Dive Brief:
- Microsoft on Friday unveiled plans to expand a comprehensive security makeover by accelerating its Secure Future Initiative and making changes to governance and how it compensates key executives.
- Microsoft is restructuring part of its upper management to elevate cybersecurity governance. Engineering and a group of deputy CISOs will partner to oversee SFI, manage risks and report to senior leadership, Charlie Bell, EVP, Microsoft Security, said in a blog post. The company will partially base compensation on how much progress is made towards certain security milestones.
- Microsoft said it will review SFI progress weekly with the senior leadership team and discuss quarterly with its board of directors.
Dive Insight:
The company is also rolling out a series of changes by creating six security pillars designed to better detect threats, strengthen authentication and better secure cloud environments.

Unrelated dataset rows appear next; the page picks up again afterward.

-- pv_equiv track=rewrite | github.com/pallaire/AdventCode | 2023/13/pointofincidence.py | binaryConversion
-- ===== SOURCE A (Python) =====
-- def binaryConversion(field):
--     colBits = len(field)
--     rowBits = len(field[0])
--
--     cols = [0]*rowBits
--     rows = [0]*colBits
--
--     for y in range(colBits):
--         for x in range(rowBits):
--             bit = 1 if field[y][x] == '#' else 0
--             rows[y] = (rows[y] << 1) + bit
--             cols[x] = (cols[x] << 1) + bit
--
--     return { "cols":cols, "rows":rows }
-- ===== SOURCE B (Python) =====
-- def binaryConversion(field):
--     rowBits = len(field[0])
--
--     rows = []
--     for row in field:
--         v = 0
--         for x in range(rowBits):
--             v = (v << 1) + (1 if row[x] == '#' else 0)
--         rows.append(v)
--
--     cols = []
--     for x in range(rowBits):
--         v = 0
--         for row in field:
--             v = (v << 1) + (1 if row[x] == '#' else 0)
--         cols.append(v)
--
--     return {"cols": cols, "rows": rows}
-- ===== Notes on version B (the rewrite author's own statement) =====
-- stated objective: simpler
-- what changed: A fills both result arrays in one fused nested loop with in-place index updates (rows[y] and cols[x] mutated together); B computes rows and cols in two independent passes, building each integer locally with a shift accumulator and appending, with no index arithmetic into pre-allocated arrays.
import Mathlib
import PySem

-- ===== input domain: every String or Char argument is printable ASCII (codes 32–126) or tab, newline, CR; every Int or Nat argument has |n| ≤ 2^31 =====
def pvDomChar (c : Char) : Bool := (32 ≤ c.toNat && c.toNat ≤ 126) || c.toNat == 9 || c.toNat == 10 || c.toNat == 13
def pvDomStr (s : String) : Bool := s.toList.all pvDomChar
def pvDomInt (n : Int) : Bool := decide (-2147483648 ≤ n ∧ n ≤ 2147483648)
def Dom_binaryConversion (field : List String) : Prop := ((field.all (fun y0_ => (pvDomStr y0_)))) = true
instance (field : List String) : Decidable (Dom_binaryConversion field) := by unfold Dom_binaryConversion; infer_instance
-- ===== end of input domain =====

-- B computes rows and cols in two independent passes with a local shift accumulator,
-- instead of A's fused nested loop mutating both pre-allocated arrays in place (objective: simpler).

-- ===== PORT A =====
-- bit = 1 if field[y][x] == '#' else 0   (index in range under Pre_; out of range defaults, never reached inside Pre_)
def pvBit (s : String) (x : Nat) : Int := if s.toList.getD x ' ' = '#' then 1 else 0

def binaryConversion (field : List String) : List (String × List Int) :=
  let colBits := field.length
  let rowBits := (field.getD 0 "").length   -- len(field[0]); field ≠ [] under Pre_
  let init : List Int × List Int := (List.replicate rowBits (0 : Int), List.replicate colBits (0 : Int))
  let res := (List.range colBits).foldl (fun cr y =>
      (List.range rowBits).foldl (fun cr x =>
        let bit := pvBit (field.getD y "") x
        (cr.1.set x (2 * cr.1.getD x 0 + bit),   -- cols[x] = (cols[x] << 1) + bit
         cr.2.set y (2 * cr.2.getD y 0 + bit))   -- rows[y] = (rows[y] << 1) + bit
      ) cr) init
  [("cols", res.1), ("rows", res.2)]

-- ===== PORT B =====
def binaryConversion_alt (field : List String) : List (String × List Int) :=
  let rowBits := (field.getD 0 "").length
  let rows := field.foldl (fun acc row =>
      acc ++ [(List.range rowBits).foldl (fun v x => 2 * v + pvBit row x) 0]) []
  let cols := (List.range rowBits).foldl (fun acc x =>
      acc ++ [field.foldl (fun v row => 2 * v + pvBit row x) 0]) []
  [("cols", cols), ("rows", rows)]

-- ===== PRECONDITION & SPEC =====
-- Pre_ excludes exactly the inputs where Python A raises IndexError: the empty list (field[0])
-- and ragged inputs where some row is shorter than the first row (field[y][x]).
def Pre_binaryConversion (field : List String) : Prop :=
  field ≠ [] ∧ ∀ s ∈ field, (field.getD 0 "").length ≤ s.length
instance (field : List String) : Decidable (Pre_binaryConversion field) := by
  unfold Pre_binaryConversion; infer_instance
def pvWitness_binaryConversion : List String := ["#.", ".#"]

def Spec_binaryConversion (field : List String) (out : List (String × List Int)) : Prop := out = binaryConversion_alt field
instance (field : List String) (out : List (String × List Int)) : Decidable (Spec_binaryConversion field out) := by unfold Spec_binaryConversion; infer_instance

-- ===== CLAIM (what is proved, stated in full; the proofs are below) =====
def Claim_equal_binaryConversion : Prop := ∀ (field : List String), Dom_binaryConversion field → Pre_binaryConversion field → Spec_binaryConversion field (binaryConversion field)

-- ===== LEMMAS AND PROOFS =====

-- Inner loop, rows side: only index y is touched; it accumulates the shift chain.
theorem pv_rows_inner (b : Nat → Int) (n y : Nat) (rows : List Int) (hy : y < rows.length) :
    (List.range n).foldl (fun r x => r.set y (2 * r.getD y 0 + b x)) rows
      = rows.set y ((List.range n).foldl (fun v x => 2 * v + b x) (rows.getD y 0)) := by
  induction n with
  | zero => simp [List.getD_eq_getElem?_getD, List.getElem?_eq_getElem hy, List.set_getElem_self]
  | succ n ih =>
    rw [List.range_succ, List.foldl_append, List.foldl_append, ih]
    simp only [List.foldl_cons, List.foldl_nil, List.set_set]
    congr 1
    rw [List.getD_eq_getElem?_getD, List.getElem?_set_self (by simpa using hy)]
    simp

-- Inner loop, cols side: each index < n is updated once, pointwise.
theorem pv_cols_inner (f : Nat → Int → Int) (n : Nat) (cols : List Int) (hn : n ≤ cols.length) :
    (List.range n).foldl (fun c x => c.set x (f x (c.getD x 0))) cols
      = (List.range cols.length).map
          (fun i => if i < n then f i (cols.getD i 0) else cols.getD i 0) := by
  induction n with
  | zero =>
    simp only [List.range_zero, List.foldl_nil, Nat.not_lt_zero, if_false]
    apply List.ext_getElem
    · simp
    · intro i h1 h2
      simp [List.getD_eq_getElem?_getD, List.getElem?_eq_getElem h1]
  | succ n ih =>
    have hn' : n ≤ cols.length := Nat.le_of_succ_le hn
    rw [List.range_succ, List.foldl_append, ih hn']
    simp only [List.foldl_cons, List.foldl_nil]
    have hlen : ((List.range cols.length).map
        (fun i => if i < n then f i (cols.getD i 0) else cols.getD i 0)).length = cols.length := by
      simp
    have hgetD : ((List.range cols.length).map
        (fun i => if i < n then f i (cols.getD i 0) else cols.getD i 0)).getD n 0
        = cols.getD n 0 := by
      rw [List.getD_eq_getElem?_getD, List.getElem?_eq_getElem (by omega)]
      simp
    rw [hgetD]
    apply List.ext_getElem
    · simp
    · intro i h1 h2
      by_cases hi : i = n
      · subst hi
        rw [List.getElem_set_self (by simpa using h2)]
        simp
      · rw [List.getElem_set_ne (fun h => hi h.symm)]
        simp only [List.getElem_map, List.getElem_range]
        rcases Nat.lt_or_ge i n with h | h
        · simp [h, Nat.lt_succ_of_lt h]
        · simp [show ¬ i < n by omega, show ¬ i < n + 1 by omega]

-- (range l.length).map (fun i => g (l.getD i d)) = l.map g
theorem pv_map_range_getD {α β : Type} (l : List α) (d : α) (g : α → β) :
    (List.range l.length).map (fun i => g (l.getD i d)) = l.map g := by
  apply List.ext_getElem
  · simp
  · intro i h1 h2
    simp [List.getD_eq_getElem?_getD, List.getElem?_eq_getElem (by simpa using h1)]

-- folding over indices with getD = folding over the list itself
theorem pv_foldl_range_getD {α β : Type} (l : List α) (d : α) (h : β → α → β) (init : β) :
    (List.range l.length).foldl (fun v i => h v (l.getD i d)) init = l.foldl h init := by
  induction l generalizing init with
  | nil => simp
  | cons a t ih =>
    rw [List.length_cons, List.range_succ_eq_map]
    simp only [List.foldl_cons, List.foldl_map]
    simpa using ih (h init a)

-- Outer loop, rows side: after k steps the first k entries hold the row values, the rest 0.
theorem pv_rows_outer (field : List String) (rowBits : Nat) (k colBits : Nat) (hk : k ≤ colBits) :
    (List.range k).foldl (fun rows y =>
        (List.range rowBits).foldl
          (fun r x => r.set y (2 * r.getD y 0 + pvBit (field.getD y "") x)) rows)
      (List.replicate colBits (0 : Int))
    = (List.range colBits).map (fun y =>
        if y < k then (List.range rowBits).foldl (fun v x => 2 * v + pvBit (field.getD y "") x) 0
        else 0) := by
  induction k with
  | zero =>
    simp only [List.range_zero, List.foldl_nil, Nat.not_lt_zero, if_false]
    rw [show List.replicate colBits (0 : Int) = (List.range colBits).map (fun _ => (0 : Int)) by simp]
  | succ k ih =>
    have hk' : k ≤ colBits := Nat.le_of_succ_le hk
    rw [List.range_succ, List.foldl_append, ih hk']
    simp only [List.foldl_cons, List.foldl_nil]
    rw [pv_rows_inner _ _ _ _ (by simp; omega)]
    have hgetD : ((List.range colBits).map (fun y =>
        if y < k then (List.range rowBits).foldl (fun v x => 2 * v + pvBit (field.getD y "") x) 0
        else 0)).getD k 0 = 0 := by
      rw [List.getD_eq_getElem?_getD, List.getElem?_eq_getElem (by simp; omega)]
      simp
    rw [hgetD]
    apply List.ext_getElem
    · simp
    · intro i h1 h2
      by_cases hi : i = k
      · subst hi
        rw [List.getElem_set_self (by simpa using h2)]
        simp
      · rw [List.getElem_set_ne (fun h => hi h.symm)]
        simp only [List.getElem_map, List.getElem_range]
        rcases Nat.lt_or_ge i k with h | h
        · simp [h, Nat.lt_succ_of_lt h]
        · simp [show ¬ i < k by omega, show ¬ i < k + 1 by omega]

-- Outer loop, cols side: after k steps each column x holds the fold over the first k rows.
theorem pv_cols_outer (field : List String) (rowBits : Nat) (k : Nat) :
    (List.range k).foldl (fun cols y =>
        (List.range rowBits).foldl
          (fun c x => c.set x (2 * c.getD x 0 + pvBit (field.getD y "") x)) cols)
      (List.replicate rowBits (0 : Int))
    = (List.range rowBits).map (fun x =>
        (List.range k).foldl (fun v y => 2 * v + pvBit (field.getD y "") x) 0) := by
  induction k with
  | zero =>
    simp only [List.range_zero, List.foldl_nil]
    rw [show List.replicate rowBits (0 : Int) = (List.range rowBits).map (fun _ => (0 : Int)) by simp]
  | succ k ih =>
    rw [List.range_succ, List.foldl_append, ih]
    simp only [List.foldl_cons, List.foldl_nil]
    rw [pv_cols_inner (fun x c => 2 * c + pvBit (field.getD k "") x) rowBits _ (by simp)]
    apply List.ext_getElem
    · simp
    · intro i h1 h2
      simp only [List.length_map, List.length_range] at h1
      have hget : ((List.range rowBits).map (fun x =>
          (List.range k).foldl (fun v y => 2 * v + pvBit (field.getD y "") x) 0)).getD i 0
          = (List.range k).foldl (fun v y => 2 * v + pvBit (field.getD y "") i) 0 := by
        rw [List.getD_eq_getElem?_getD, List.getElem?_eq_getElem (by simpa using h1)]
        simp
      simp only [List.getElem_map, List.getElem_range, List.length_map, List.length_range] at *
      rw [hget, List.foldl_append]
      simp [h1]

-- ===== VERDICT (by name: the statement is the Claim_ definition above) =====
theorem binaryConversion_spec : Claim_equal_binaryConversion := by
  intro field _hDom _hPre
  unfold Spec_binaryConversion binaryConversion binaryConversion_alt
  simp only []
  -- split the fused loop into two independent loops (two accumulators)
  rw [show (fun (cr : List Int × List Int) (y : Nat) =>
        (List.range (field.getD 0 "").length).foldl (fun cr x =>
          let bit := pvBit (field.getD y "") x
          (cr.1.set x (2 * cr.1.getD x 0 + bit), cr.2.set y (2 * cr.2.getD y 0 + bit))) cr)
      = (fun (cr : List Int × List Int) (y : Nat) =>
          ((List.range (field.getD 0 "").length).foldl
              (fun c x => c.set x (2 * c.getD x 0 + pvBit (field.getD y "") x)) cr.1,
           (List.range (field.getD 0 "").length).foldl
              (fun r x => r.set y (2 * r.getD y 0 + pvBit (field.getD y "") x)) cr.2))
      from by
        funext cr y
        exact PySem.List.foldl_prod_mk
          (f := fun c x => c.set x (2 * c.getD x 0 + pvBit (field.getD y "") x))
          (g := fun r x => r.set y (2 * r.getD y 0 + pvBit (field.getD y "") x))
          _ cr.1 cr.2]
  rw [PySem.List.foldl_prod_mk
      (fun c y => (List.range (field.getD 0 "").length).foldl
          (fun c x => c.set x (2 * c.getD x 0 + pvBit (field.getD y "") x)) c)
      (fun r y => (List.range (field.getD 0 "").length).foldl
          (fun r x => r.set y (2 * r.getD y 0 + pvBit (field.getD y "") x)) r)
      (List.range field.length)
      (List.replicate (field.getD 0 "").length (0 : Int))
      (List.replicate field.length (0 : Int))]
  rw [pv_cols_outer field (field.getD 0 "").length field.length,
      pv_rows_outer field (field.getD 0 "").length field.length field.length (Nat.le_refl _)]
  rw [PySem.List.foldl_append_singleton_eq_map, PySem.List.foldl_append_singleton_eq_map]
  simp only [List.nil_append, List.cons.injEq, Prod.mk.injEq, and_true, true_and]
  constructor
  · -- cols agree
    congr 1
    funext x
    exact pv_foldl_range_getD field "" (fun v row => 2 * v + pvBit row x) 0
  · -- rows agree
    rw [← pv_map_range_getD field ""
        (fun row => (List.range (field.getD 0 "").length).foldl (fun v x => 2 * v + pvBit row x) 0)]
    apply List.map_congr_left
    intro y hy
    simp [List.mem_range.mp hy]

- Protect identities and secrets
- Protect tenants and isolate production systems
- Protect networks
- Protect engineering systems
- Monitor and detect threats
- Accelerate response and remediation
Microsoft has come under withering criticism by security industry executives and federal officials over its security culture leading up to the recent state-linked hacks.
Among the key changes, Ann Johnson, a long time corporate VP at the company, is adding the title of deputy CISO, customer outreach and regulated industries, according to a Microsoft spokesperson. Johnson will be tasked with scaling customer engagement and communications about Microsoft’s own security. Bloomberg first reported the changes regarding security chiefs.
Microsoft is also bringing nation-state actor and threat hunting under CISO Igor Tsyganskiy’s purview.
The renewed scrutiny on Microsoft followed findings from a Cyber Safety Review Board report in early April where the company was heavily criticized for its response to the summer 2023 hack of Microsoft Exchange Online.
The board said the attack — which led to the theft of 60,000 State Department emails and the hack of Commerce Secretary Gina Raimondo — was entirely avoidable and blasted Microsoft for creating a culture that emphasizes product development and features over customer security.
A separate attack by Russia-linked threat group Midnight Blizzard forced the Cybersecurity and Infrastructure Security Agency to issue mitigation guidance to key federal agencies after credentials and source code were stolen by the hackers.
Jess Burn, principal analyst at Forrester, said the Microsoft announcements were necessary steps and compared them to recent changes at other companies which have appointed business information security officers.
“They must secure what they sell,” Burn said via email.
Jake Williams, faculty member at IANS Research, said goals outlined by Microsoft are ambitious and represent somewhat of a transformation in the corporate culture at Microsoft.
“Most organizations have neither the will nor the technical ability to achieve these goals, but any organization that does will be in a prime position to repel most intrusions,” Williams said via email. “Microsoft certainly has the technical ability to implement these, but that's always been the case. It appears they now have the political will to do so as well.”